Working data:
-- pv_equiv track=rewrite | github.com/euribates/agent_madrox | dml.py | forloop
-- ===== SOURCE A (Python) =====
-- def forloop(sequence, start=0):
--     sequence = list(sequence)
--     if sequence:
--         last_pos = len(sequence) - 1
--         for index, value in enumerate(sequence):
--             is_first = bool(index == 0)
--             is_last = bool(index == last_pos)
--             yield (index+start, is_first, is_last, value)
-- ===== SOURCE B (Python) =====
-- def forloop(sequence, start=0):
--     it = iter(sequence)
--     try:
--         prev = next(it)
--     except StopIteration:
--         return
--     index = 0
--     for value in it:
--         yield (index + start, index == 0, False, prev)
--         prev = value
--         index += 1
--     yield (index + start, index == 0, True, prev)
-- ===== Notes on version B (the rewrite author's own statement) =====
-- stated objective: alternative
-- what changed: Replaced materialize-then-enumerate (list() plus precomputed last_pos checked at every step) with a single-pass streaming generator using a one-element lookahead buffer, so is_last is known without knowing the length.
import Mathlib
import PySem

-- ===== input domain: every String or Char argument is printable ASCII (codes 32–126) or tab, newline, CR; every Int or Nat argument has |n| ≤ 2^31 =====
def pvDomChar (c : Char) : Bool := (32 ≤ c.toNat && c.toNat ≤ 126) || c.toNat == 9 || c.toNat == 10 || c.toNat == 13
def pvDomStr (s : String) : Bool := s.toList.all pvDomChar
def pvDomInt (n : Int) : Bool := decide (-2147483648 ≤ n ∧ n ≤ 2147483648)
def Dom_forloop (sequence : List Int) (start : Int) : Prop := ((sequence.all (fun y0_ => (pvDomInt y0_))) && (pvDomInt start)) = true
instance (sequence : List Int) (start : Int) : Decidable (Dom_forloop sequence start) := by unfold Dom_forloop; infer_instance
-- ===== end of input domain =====

-- B replaces A's materialize-then-enumerate (list() + precomputed last_pos) with a single-pass
-- streaming lookahead generator; alternative decomposition, same O(n) cost, return value identical.


-- ===== PORT A =====
-- A: materialize the sequence, compute last_pos = len-1, enumerate and yield
-- (index+start, index==0, index==last_pos, value); the generator's yields collected as a list.
def forloop (sequence : List Int) (start : Int) : List (Int × Bool × Bool × Int) :=
  if sequence = [] then []
  else
    let lastPos : Int := (sequence.length : Int) - 1
    (PySem.List.enumerate sequence).map
      (fun p => (p.1 + start, decide (p.1 = 0), decide (p.1 = lastPos), p.2))

-- ===== PORT B =====
-- B's loop: holding buffered element `prev` and counter `index`, for each further value yield
-- (index+start, index==0, False, prev) and advance; at the end yield prev with is_last=True.
def forloopAltLoop (start index prev : Int) : List Int → List (Int × Bool × Bool × Int)
  | [] => [(index + start, decide (index = 0), true, prev)]
  | value :: rest =>
      (index + start, decide (index = 0), false, prev) :: forloopAltLoop start (index + 1) value rest

def forloop_alt (sequence : List Int) (start : Int) : List (Int × Bool × Bool × Int) :=
  match sequence with
  | [] => []
  | prev :: rest => forloopAltLoop start 0 prev rest

-- ===== PRECONDITION & SPEC =====
def Spec_forloop (sequence : List Int) (start : Int) (out : List (Int × Bool × Bool × Int)) : Prop := out = forloop_alt sequence start
instance (sequence : List Int) (start : Int) (out : List (Int × Bool × Bool × Int)) : Decidable (Spec_forloop sequence start out) := by unfold Spec_forloop; infer_instance

-- ===== CLAIM (what is proved, stated in full; the proofs are below) =====
def Claim_equal_forloop : Prop := ∀ (sequence : List Int) (start : Int), Dom_forloop sequence start → Spec_forloop sequence start (forloop sequence start)

-- ===== LEMMAS AND PROOFS =====
theorem forloopAltLoop_eq (t : List Int) : ∀ (h start idx : Int),
    forloopAltLoop start idx h t =
      (PySem.List.enumerate (h :: t) idx).map
        (fun p => (p.1 + start, decide (p.1 = 0), decide (p.1 = idx + (t.length : Int)), p.2)) := by
  induction t with
  | nil =>
      intro h start idx
      simp [forloopAltLoop, PySem.List.enumerate_cons, PySem.List.enumerate_nil]
  | cons x xs ih =>
      intro h start idx
      have hfalse : decide (idx = idx + ((x :: xs).length : Int)) = false := by
        simp; omega
      simp only [forloopAltLoop, PySem.List.enumerate_cons, List.map_cons, hfalse]
      rw [ih x start (idx + 1)]
      simp only [PySem.List.enumerate_cons, List.map_cons, List.length_cons]
      push_cast
      have e : idx + 1 + (xs.length : Int) = idx + ((xs.length : Int) + 1) := by ring
      rw [e]

-- ===== VERDICT (by name: the statement is the Claim_ definition above) =====
theorem forloop_spec : Claim_equal_forloop := by
  intro sequence start _
  unfold Spec_forloop forloop forloop_alt
  match sequence with
  | [] => simp
  | h :: t =>
      simp only [if_neg (List.cons_ne_nil h t)]
      rw [forloopAltLoop_eq t h start 0]
      apply List.map_congr_left
      intro p _
      simp only [List.length_cons]
      push_cast
      have e : (t.length : Int) + 1 - 1 = 0 + (t.length : Int) := by ring
      rw [e]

How to complete this task:
Please transcribe the records above in full, keeping every word.

Solution:
-- pv_equiv track=rewrite | github.com/euribates/agent_madrox | dml.py | forloop
-- ===== SOURCE A (Python) =====
-- def forloop(sequence, start=0):
--     sequence = list(sequence)
--     if sequence:
--         last_pos = len(sequence) - 1
--         for index, value in enumerate(sequence):
--             is_first = bool(index == 0)
--             is_last = bool(index == last_pos)
--             yield (index+start, is_first, is_last, value)
-- ===== SOURCE B (Python) =====
-- def forloop(sequence, start=0):
--     it = iter(sequence)
--     try:
--         prev = next(it)
--     except StopIteration:
--         return
--     index = 0
--     for value in it:
--         yield (index + start, index == 0, False, prev)
--         prev = value
--         index += 1
--     yield (index + start, index == 0, True, prev)
-- ===== Notes on version B (the rewrite author's own statement) =====
-- stated objective: alternative
-- what changed: Replaced materialize-then-enumerate (list() plus precomputed last_pos checked at every step) with a single-pass streaming generator using a one-element lookahead buffer, so is_last is known without knowing the length.
import Mathlib
import PySem

-- ===== input domain: every String or Char argument is printable ASCII (codes 32–126) or tab, newline, CR; every Int or Nat argument has |n| ≤ 2^31 =====
def pvDomChar (c : Char) : Bool := (32 ≤ c.toNat && c.toNat ≤ 126) || c.toNat == 9 || c.toNat == 10 || c.toNat == 13
def pvDomStr (s : String) : Bool := s.toList.all pvDomChar
def pvDomInt (n : Int) : Bool := decide (-2147483648 ≤ n ∧ n ≤ 2147483648)
def Dom_forloop (sequence : List Int) (start : Int) : Prop := ((sequence.all (fun y0_ => (pvDomInt y0_))) && (pvDomInt start)) = true
instance (sequence : List Int) (start : Int) : Decidable (Dom_forloop sequence start) := by unfold Dom_forloop; infer_instance
-- ===== end of input domain =====

-- B replaces A's materialize-then-enumerate (list() + precomputed last_pos) with a single-pass
-- streaming lookahead generator; alternative decomposition, same O(n) cost, return value identical.


-- ===== PORT A =====
-- A: materialize the sequence, compute last_pos = len-1, enumerate and yield
-- (index+start, index==0, index==last_pos, value); the generator's yields collected as a list.
def forloop (sequence : List Int) (start : Int) : List (Int × Bool × Bool × Int) :=
  if sequence = [] then []
  else
    let lastPos : Int := (sequence.length : Int) - 1
    (PySem.List.enumerate sequence).map
      (fun p => (p.1 + start, decide (p.1 = 0), decide (p.1 = lastPos), p.2))

-- ===== PORT B =====
-- B's loop: holding buffered element `prev` and counter `index`, for each further value yield
-- (index+start, index==0, False, prev) and advance; at the end yield prev with is_last=True.
def forloopAltLoop (start index prev : Int) : List Int → List (Int × Bool × Bool × Int)
  | [] => [(index + start, decide (index = 0), true, prev)]
  | value :: rest =>
      (index + start, decide (index = 0), false, prev) :: forloopAltLoop start (index + 1) value rest

def forloop_alt (sequence : List Int) (start : Int) : List (Int × Bool × Bool × Int) :=
  match sequence with
  | [] => []
  | prev :: rest => forloopAltLoop start 0 prev rest

-- ===== PRECONDITION & SPEC =====
def Spec_forloop (sequence : List Int) (start : Int) (out : List (Int × Bool × Bool × Int)) : Prop := out = forloop_alt sequence start
instance (sequence : List Int) (start : Int) (out : List (Int × Bool × Bool × Int)) : Decidable (Spec_forloop sequence start out) := by unfold Spec_forloop; infer_instance

-- ===== CLAIM (what is proved, stated in full; the proofs are below) =====
def Claim_equal_forloop : Prop := ∀ (sequence : List Int) (start : Int), Dom_forloop sequence start → Spec_forloop sequence start (forloop sequence start)

-- ===== LEMMAS AND PROOFS =====
theorem forloopAltLoop_eq (t : List Int) : ∀ (h start idx : Int),
    forloopAltLoop start idx h t =
      (PySem.List.enumerate (h :: t) idx).map
        (fun p => (p.1 + start, decide (p.1 = 0), decide (p.1 = idx + (t.length : Int)), p.2)) := by
  induction t with
  | nil =>
      intro h start idx
      simp [forloopAltLoop, PySem.List.enumerate_cons, PySem.List.enumerate_nil]
  | cons x xs ih =>
      intro h start idx
      have hfalse : decide (idx = idx + ((x :: xs).length : Int)) = false := by
        simp; omega
      simp only [forloopAltLoop, PySem.List.enumerate_cons, List.map_cons, hfalse]
      rw [ih x start (idx + 1)]
      simp only [PySem.List.enumerate_cons, List.map_cons, List.length_cons]
      push_cast
      have e : idx + 1 + (xs.length : Int) = idx + ((xs.length : Int) + 1) := by ring
      rw [e]

-- ===== VERDICT (by name: the statement is the Claim_ definition above) =====
theorem forloop_spec : Claim_equal_forloop := by
  intro sequence start _
  unfold Spec_forloop forloop forloop_alt
  match sequence with
  | [] => simp
  | h :: t =>
      simp only [if_neg (List.cons_ne_nil h t)]
      rw [forloopAltLoop_eq t h start 0]
      apply List.map_congr_left
      intro p _
      simp only [List.length_cons]
      push_cast
      have e : (t.length : Int) + 1 - 1 = 0 + (t.length : Int) := by ring
      rw [e]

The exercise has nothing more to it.